Stored data entries:
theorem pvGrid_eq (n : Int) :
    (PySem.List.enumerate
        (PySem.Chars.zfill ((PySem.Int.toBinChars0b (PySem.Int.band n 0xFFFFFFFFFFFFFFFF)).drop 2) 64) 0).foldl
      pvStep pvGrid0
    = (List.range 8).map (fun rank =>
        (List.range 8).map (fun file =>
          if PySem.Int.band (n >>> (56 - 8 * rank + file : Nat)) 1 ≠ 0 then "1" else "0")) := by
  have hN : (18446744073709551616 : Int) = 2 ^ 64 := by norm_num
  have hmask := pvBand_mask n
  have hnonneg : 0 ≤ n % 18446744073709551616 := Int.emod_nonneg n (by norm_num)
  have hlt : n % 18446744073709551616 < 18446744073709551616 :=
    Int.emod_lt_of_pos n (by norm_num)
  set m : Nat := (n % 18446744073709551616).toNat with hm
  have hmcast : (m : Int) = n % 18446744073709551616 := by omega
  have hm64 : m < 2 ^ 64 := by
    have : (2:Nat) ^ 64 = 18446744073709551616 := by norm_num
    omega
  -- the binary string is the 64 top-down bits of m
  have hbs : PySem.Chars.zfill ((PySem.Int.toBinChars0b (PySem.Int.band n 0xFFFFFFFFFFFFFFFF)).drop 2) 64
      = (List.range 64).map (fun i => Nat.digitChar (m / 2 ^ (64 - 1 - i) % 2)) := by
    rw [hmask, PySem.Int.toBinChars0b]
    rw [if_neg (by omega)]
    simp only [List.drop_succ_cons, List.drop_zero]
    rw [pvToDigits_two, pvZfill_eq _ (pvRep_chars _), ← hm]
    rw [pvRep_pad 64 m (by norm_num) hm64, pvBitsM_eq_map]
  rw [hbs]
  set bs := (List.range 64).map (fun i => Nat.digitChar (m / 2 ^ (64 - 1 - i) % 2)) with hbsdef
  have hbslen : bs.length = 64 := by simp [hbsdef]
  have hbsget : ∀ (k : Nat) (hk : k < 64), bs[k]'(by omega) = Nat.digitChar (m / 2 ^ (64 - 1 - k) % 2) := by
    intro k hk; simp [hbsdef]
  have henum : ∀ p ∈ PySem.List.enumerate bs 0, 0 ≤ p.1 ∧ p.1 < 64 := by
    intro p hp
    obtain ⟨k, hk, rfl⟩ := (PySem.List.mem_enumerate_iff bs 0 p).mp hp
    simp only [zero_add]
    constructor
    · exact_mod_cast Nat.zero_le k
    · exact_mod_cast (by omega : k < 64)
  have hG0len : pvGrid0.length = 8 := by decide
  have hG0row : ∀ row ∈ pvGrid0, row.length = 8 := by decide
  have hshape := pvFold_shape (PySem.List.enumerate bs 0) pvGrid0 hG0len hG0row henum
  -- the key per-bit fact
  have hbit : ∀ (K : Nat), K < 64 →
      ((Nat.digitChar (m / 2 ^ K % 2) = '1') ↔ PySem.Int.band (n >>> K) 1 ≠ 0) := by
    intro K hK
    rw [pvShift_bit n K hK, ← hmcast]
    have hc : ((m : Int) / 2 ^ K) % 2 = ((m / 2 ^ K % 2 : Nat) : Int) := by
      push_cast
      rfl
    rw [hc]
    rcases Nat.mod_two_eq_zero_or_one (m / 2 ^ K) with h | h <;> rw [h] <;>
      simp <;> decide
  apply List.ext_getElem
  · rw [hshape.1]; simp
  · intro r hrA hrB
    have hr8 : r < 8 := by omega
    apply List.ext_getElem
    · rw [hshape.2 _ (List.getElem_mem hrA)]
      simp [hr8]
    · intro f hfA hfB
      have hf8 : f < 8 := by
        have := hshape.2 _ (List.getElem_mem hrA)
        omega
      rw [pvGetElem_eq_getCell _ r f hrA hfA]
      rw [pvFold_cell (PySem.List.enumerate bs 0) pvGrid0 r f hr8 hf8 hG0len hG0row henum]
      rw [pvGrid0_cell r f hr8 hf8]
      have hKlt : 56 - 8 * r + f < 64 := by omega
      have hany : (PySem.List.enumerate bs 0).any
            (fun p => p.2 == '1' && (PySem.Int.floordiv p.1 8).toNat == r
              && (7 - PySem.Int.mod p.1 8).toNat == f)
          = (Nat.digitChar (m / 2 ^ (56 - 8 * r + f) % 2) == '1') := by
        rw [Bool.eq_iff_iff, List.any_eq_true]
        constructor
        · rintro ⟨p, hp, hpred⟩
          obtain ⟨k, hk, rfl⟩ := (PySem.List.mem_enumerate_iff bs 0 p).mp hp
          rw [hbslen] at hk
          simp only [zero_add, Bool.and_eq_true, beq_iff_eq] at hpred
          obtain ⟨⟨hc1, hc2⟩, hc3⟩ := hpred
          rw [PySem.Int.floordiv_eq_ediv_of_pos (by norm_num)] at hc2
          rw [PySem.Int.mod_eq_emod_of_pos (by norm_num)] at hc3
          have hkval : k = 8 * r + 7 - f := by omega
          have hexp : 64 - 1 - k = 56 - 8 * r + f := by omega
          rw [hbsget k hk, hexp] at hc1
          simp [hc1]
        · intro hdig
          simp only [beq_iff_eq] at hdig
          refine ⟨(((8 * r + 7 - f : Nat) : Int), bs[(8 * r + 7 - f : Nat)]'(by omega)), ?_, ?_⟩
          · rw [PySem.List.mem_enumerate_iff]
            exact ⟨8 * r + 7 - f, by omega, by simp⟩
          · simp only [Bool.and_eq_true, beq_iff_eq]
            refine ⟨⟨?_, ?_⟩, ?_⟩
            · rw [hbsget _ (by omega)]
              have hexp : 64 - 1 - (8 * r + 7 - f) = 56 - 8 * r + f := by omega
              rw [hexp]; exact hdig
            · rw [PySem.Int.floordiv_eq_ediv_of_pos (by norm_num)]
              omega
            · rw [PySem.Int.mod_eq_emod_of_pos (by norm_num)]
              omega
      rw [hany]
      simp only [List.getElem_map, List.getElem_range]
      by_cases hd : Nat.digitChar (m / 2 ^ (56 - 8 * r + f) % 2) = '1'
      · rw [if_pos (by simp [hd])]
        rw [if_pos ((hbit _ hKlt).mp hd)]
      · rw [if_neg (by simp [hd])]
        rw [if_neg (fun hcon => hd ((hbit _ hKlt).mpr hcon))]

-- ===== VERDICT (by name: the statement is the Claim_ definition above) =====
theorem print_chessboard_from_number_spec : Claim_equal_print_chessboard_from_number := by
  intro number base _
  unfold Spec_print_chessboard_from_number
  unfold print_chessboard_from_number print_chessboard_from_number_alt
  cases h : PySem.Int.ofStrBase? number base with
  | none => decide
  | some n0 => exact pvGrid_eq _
--
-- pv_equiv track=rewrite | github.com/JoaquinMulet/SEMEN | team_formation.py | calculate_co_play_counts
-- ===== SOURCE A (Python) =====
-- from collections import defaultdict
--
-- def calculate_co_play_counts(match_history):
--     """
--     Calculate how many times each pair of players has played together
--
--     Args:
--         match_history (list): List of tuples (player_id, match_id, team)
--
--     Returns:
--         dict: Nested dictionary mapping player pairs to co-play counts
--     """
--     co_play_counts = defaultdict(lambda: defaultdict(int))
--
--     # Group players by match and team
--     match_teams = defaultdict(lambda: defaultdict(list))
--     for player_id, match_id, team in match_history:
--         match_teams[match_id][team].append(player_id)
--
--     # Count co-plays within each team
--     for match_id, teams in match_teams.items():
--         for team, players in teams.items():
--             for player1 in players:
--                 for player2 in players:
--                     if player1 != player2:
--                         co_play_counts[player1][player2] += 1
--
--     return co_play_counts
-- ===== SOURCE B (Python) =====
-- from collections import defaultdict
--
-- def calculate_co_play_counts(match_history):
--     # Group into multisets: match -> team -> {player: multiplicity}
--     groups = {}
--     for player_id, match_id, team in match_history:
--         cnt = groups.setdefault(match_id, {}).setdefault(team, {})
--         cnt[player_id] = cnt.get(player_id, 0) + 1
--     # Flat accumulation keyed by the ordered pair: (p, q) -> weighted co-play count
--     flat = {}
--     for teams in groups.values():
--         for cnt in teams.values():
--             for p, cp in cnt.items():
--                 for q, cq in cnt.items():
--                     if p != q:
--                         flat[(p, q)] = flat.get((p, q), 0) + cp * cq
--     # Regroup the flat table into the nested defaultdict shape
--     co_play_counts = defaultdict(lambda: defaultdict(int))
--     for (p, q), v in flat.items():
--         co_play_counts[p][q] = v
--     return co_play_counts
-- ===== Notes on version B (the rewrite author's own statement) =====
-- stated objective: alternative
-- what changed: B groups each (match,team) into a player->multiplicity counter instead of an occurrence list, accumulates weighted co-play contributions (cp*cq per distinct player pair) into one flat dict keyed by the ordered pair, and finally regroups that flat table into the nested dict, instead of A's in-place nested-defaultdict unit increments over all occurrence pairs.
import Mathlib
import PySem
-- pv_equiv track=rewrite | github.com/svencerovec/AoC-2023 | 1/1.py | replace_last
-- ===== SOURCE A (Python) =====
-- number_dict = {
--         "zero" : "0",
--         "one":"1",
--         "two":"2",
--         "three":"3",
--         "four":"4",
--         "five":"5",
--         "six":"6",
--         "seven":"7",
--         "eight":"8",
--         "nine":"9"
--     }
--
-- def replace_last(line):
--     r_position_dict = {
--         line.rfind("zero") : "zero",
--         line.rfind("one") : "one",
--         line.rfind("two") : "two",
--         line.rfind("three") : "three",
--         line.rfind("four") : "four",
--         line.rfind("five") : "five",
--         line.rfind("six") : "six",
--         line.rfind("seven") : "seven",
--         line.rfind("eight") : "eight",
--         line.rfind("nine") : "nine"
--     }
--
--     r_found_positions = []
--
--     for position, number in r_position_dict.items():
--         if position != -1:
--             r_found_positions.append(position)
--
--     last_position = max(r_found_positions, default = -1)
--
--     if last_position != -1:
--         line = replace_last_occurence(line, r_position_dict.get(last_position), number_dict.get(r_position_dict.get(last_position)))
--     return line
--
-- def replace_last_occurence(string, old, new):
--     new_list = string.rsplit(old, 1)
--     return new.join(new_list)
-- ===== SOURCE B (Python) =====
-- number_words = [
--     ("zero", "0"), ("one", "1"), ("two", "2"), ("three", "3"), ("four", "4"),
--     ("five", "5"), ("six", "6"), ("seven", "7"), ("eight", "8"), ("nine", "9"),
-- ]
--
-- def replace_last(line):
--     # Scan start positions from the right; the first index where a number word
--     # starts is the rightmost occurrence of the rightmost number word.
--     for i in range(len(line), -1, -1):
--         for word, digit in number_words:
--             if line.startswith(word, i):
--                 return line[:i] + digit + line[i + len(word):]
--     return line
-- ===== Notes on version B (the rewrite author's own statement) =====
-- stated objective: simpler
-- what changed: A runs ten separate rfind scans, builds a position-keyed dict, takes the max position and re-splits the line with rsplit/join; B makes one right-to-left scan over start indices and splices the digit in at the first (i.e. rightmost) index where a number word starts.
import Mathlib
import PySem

**What you will do:** All lines that hold the word "file" should be copied from the data.

**Completed exercise:**
        (List.range 8).map (fun file =>
          if PySem.Int.band (n >>> (56 - 8 * rank + file : Nat)) 1 ≠ 0 then "1" else "0")) := by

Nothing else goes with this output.